# what grain broadhead should i shoot?



## fishfight (Sep 22, 2011)

I've got a 60# diamond bow that i have been shooting 100 grain field tips fairly well with. i was wondering what y'all thought would be best as far as hunting tips go? i'm headed down to del rio the beginning of christmas break if that makes any difference.


----------



## Fishaholic (Jan 9, 2005)

If you sighted your bow in with 100 grain field tips then you should shoot 100 grain broad heads. There are a lot of good companies that make a good broad head. I shoot Rage 100 grain mechanicals, and Striker G5 100 grain fixed.


----------



## BIG PAPPA (Apr 1, 2008)

*Go by your Spline weight*



fishfight said:


> I've got a 60# diamond bow that i have been shooting 100 grain field tips fairly well with. i was wondering what y'all thought would be best as far as hunting tips go? i'm headed down to del rio the beginning of christmas break if that makes any difference.


You need (when hunting) 5 grams of weight (Broad head and arrow combined) for every pound you are pulling.
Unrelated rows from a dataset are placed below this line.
-- pv_equiv track=rewrite | github.com/TahjaeJackson/CS1_Projects | EXAM4/Question3.py | odd_index
-- ===== SOURCE A (Python) =====
-- def odd_index(glist, i = 0):
--     if i == len(glist):
--         return []
--     else:
--         new_list = odd_index(glist, i+1)
--
--     if i % 2 == 1:
--         new_list.insert(0,glist[i])
--
--     return new_list
-- ===== SOURCE B (Python) =====
-- def odd_index(glist, i = 0):
--     result = []
--     for j in range(i, len(glist)):
--         if j % 2 == 1:
--             result.append(glist[j])
--     return result
-- ===== Notes on version B (the rewrite author's own statement) =====
-- stated objective: simpler
-- what changed: Replaces the tail recursion with front-insertion by a single iterative forward pass over range(i, len(glist)) that appends matching elements.
import Mathlib
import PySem

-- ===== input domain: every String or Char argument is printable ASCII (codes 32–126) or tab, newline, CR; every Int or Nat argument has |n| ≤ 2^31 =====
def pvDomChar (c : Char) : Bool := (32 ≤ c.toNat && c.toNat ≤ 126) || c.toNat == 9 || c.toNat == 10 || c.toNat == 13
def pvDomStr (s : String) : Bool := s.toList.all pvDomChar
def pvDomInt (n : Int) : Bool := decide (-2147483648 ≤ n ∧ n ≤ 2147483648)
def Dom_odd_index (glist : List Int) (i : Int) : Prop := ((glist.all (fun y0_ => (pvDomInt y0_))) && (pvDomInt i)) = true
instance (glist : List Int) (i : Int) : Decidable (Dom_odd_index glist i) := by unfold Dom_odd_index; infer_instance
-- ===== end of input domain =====

-- B replaces A's tail recursion with front-insert by one iterative forward pass (simpler, no quadratic inserts).


-- ===== PORT A =====
-- Fuel makes the Python recursion total; under Pre_ the fuel is never exhausted.
-- glist[i] is pyGet?; Pre_ excludes the IndexError case, so getD 0 is never the result of an error inside Pre_.
def odd_index_fuel (glist : List Int) : Nat → Int → List Int
  | 0, _ => []
  | Nat.succ f, i =>
    if i = (glist.length : Int) then []
    else
      let new_list := odd_index_fuel glist f (i + 1)
      if i % 2 = 1 then (PySem.List.pyGet? glist i).getD 0 :: new_list
      else new_list

def odd_index (glist : List Int) (i : Int) : List Int :=
  odd_index_fuel glist (((glist.length : Int) - i).toNat + 1) i

-- ===== PORT B =====
def odd_index_alt (glist : List Int) (i : Int) : List Int :=
  (PySem.List.pyRange i (glist.length : Int) 1).foldl
    (fun result j =>
      if j % 2 = 1 then result ++ [(PySem.List.pyGet? glist j).getD 0]
      else result)
    []

-- ===== PRECONDITION & SPEC =====
-- Pre_ excludes exactly where A raises: i > len (infinite recursion, RecursionError) and
-- i below -len with an odd index in [i, -len) (IndexError in glist[i]).
def Pre_odd_index (glist : List Int) (i : Int) : Prop :=
  i ≤ (glist.length : Int) ∧
    (-(glist.length : Int) ≤ i ∨ (i = -(glist.length : Int) - 1 ∧ i % 2 = 0))
instance (glist : List Int) (i : Int) : Decidable (Pre_odd_index glist i) := by
  unfold Pre_odd_index; infer_instance

def pvWitness_odd_index : List Int × Int := ([3, 7, 1, 4], 0)

def Spec_odd_index (glist : List Int) (i : Int) (out : List Int) : Prop := out = odd_index_alt glist i
instance (glist : List Int) (i : Int) (out : List Int) : Decidable (Spec_odd_index glist i out) := by unfold Spec_odd_index; infer_instance

-- ===== CLAIM (what is proved, stated in full; the proofs are below) =====
def Claim_equal_odd_index : Prop := ∀ (glist : List Int) (i : Int), Dom_odd_index glist i → Pre_odd_index glist i → Spec_odd_index glist i (odd_index glist i)

-- ===== LEMMAS AND PROOFS =====

-- B's fold is filter-then-map of the range.
theorem odd_index_alt_eq (glist : List Int) (i : Int) :
    odd_index_alt glist i =
      ((PySem.List.pyRange i (glist.length : Int) 1).filter (fun j => j % 2 = 1)).map
        (fun j => (PySem.List.pyGet? glist j).getD 0) := by
  unfold odd_index_alt
  rw [PySem.List.foldl_append_ite]
  simp

-- With enough fuel, A's recursion computes the same filter-map.
theorem odd_index_fuel_eq (glist : List Int) (f : Nat) :
    ∀ i : Int, i ≤ (glist.length : Int) → ((glist.length : Int) - i).toNat < f →
      odd_index_fuel glist f i =
        ((PySem.List.pyRange i (glist.length : Int) 1).filter (fun j => j % 2 = 1)).map
          (fun j => (PySem.List.pyGet? glist j).getD 0) := by
  induction f with
  | zero => intro i _ hf; omega
  | succ f ih =>
    intro i hle hf
    by_cases hi : i = (glist.length : Int)
    · simp [odd_index_fuel, hi, PySem.List.pyRange_one_eq_nil (le_refl _)]
    · have hlt : i < (glist.length : Int) := lt_of_le_of_ne hle hi
      rw [PySem.List.pyRange_one_cons hlt]
      have := ih (i + 1) (by omega) (by omega)
      simp only [odd_index_fuel, hi, if_false, List.filter_cons]
      by_cases hodd : i % 2 = 1 <;> simp [hodd, this]

theorem odd_index_spec' (glist : List Int) (i : Int) (h : Pre_odd_index glist i) :
    odd_index glist i = odd_index_alt glist i := by
  obtain ⟨h1, _⟩ := h
  rw [odd_index_alt_eq, odd_index,
    odd_index_fuel_eq glist _ i h1 (by omega)]

-- ===== VERDICT (by name: the statement is the Claim_ definition above) =====
theorem odd_index_spec : Claim_equal_odd_index := by
  intro glist i _ hpre
  exact odd_index_spec' glist i hpre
So at a Bare minimum total weight of the arrow/Broadhead is 300 grams(shooting a 60 lbs Bow). If you use this measurement, you will have better penetration to drive that arrow completely thru the animal you whack. When hunting Elk or Bigger, I would use at least 6 grams per lbs you're pulling.


----------



## Sgrem (Oct 5, 2005)

I like a heavy arrow paired with a 100 grain broad head. Use whatever broad head you like as long as it is very very sharp.


----------



## fishfight (Sep 22, 2011)

thanks guys i appreciate the input


----------



## Mowdy Ag (Dec 19, 2005)

Good info here:

http://www.huntersfriend.com/carbon_arrows/hunting_arrows_selection_guide_chapter_2.htm

Check out Chapter 2 on arrow weight, and especially Chapter 4 on Front of Center balance. You can come to your own well-reasoned conclusion from there.

MA


----------



## Chunky (Oct 15, 2006)

Hey, welcome to bowhunting. At 60 lbs you can shoot a number of weight heads and get the job done. 

The most important thing is to shoot what flies well for you and what you have sighted in for.

That being said, I like 125 grain heads. Back many years ago when I started, they were the most common and you could find them anywhere.

I like where BIG PAPPA was going, but want to add on to it. I think 5 grains per lb of bow weight is the minumum and not necessarily the optimal. Those of us that shoot trad need every bit of penetration we can get. The rule of thumb is 8 to 10 grains gives you the very best bang for your buck. 

There are also several studies that indicate that a little more weight up front will add to penatration as well. You want to get your balance point a little forward of center. Arrows fly better and go deeper.

The only reason people go light, is to gain arrow speed and to get a more flat flight. Giving them more room for error on range estimation (read long shots). If you are fairly new to the sport (I am guessing) you should keep your shots short anyway, and thus a heavier arrow would do you more good....assuming they are flying well for you.

I know, I know, I didn't even answer your question...I would recommend 125 or heavier, but I would not go below 100....just my opinion.


----------



## fishfight (Sep 22, 2011)

Chunky said:


> Hey, welcome to bowhunting. At 60 lbs you can shoot a number of weight heads and get the job done.
> 
> The most important thing is to shoot what flies well for you and what you have sighted in for.
> 
> ...


thanks a lot!


----------



## THE JAMMER (Aug 1, 2005)

Arrow balance has become a lost art with the advent of the faster bows we shoot today. Historically an arrow is perfectly balanced if the center of gravity of the arrow is about 10% of the total length of the arrow forward of the physical center of the arrow.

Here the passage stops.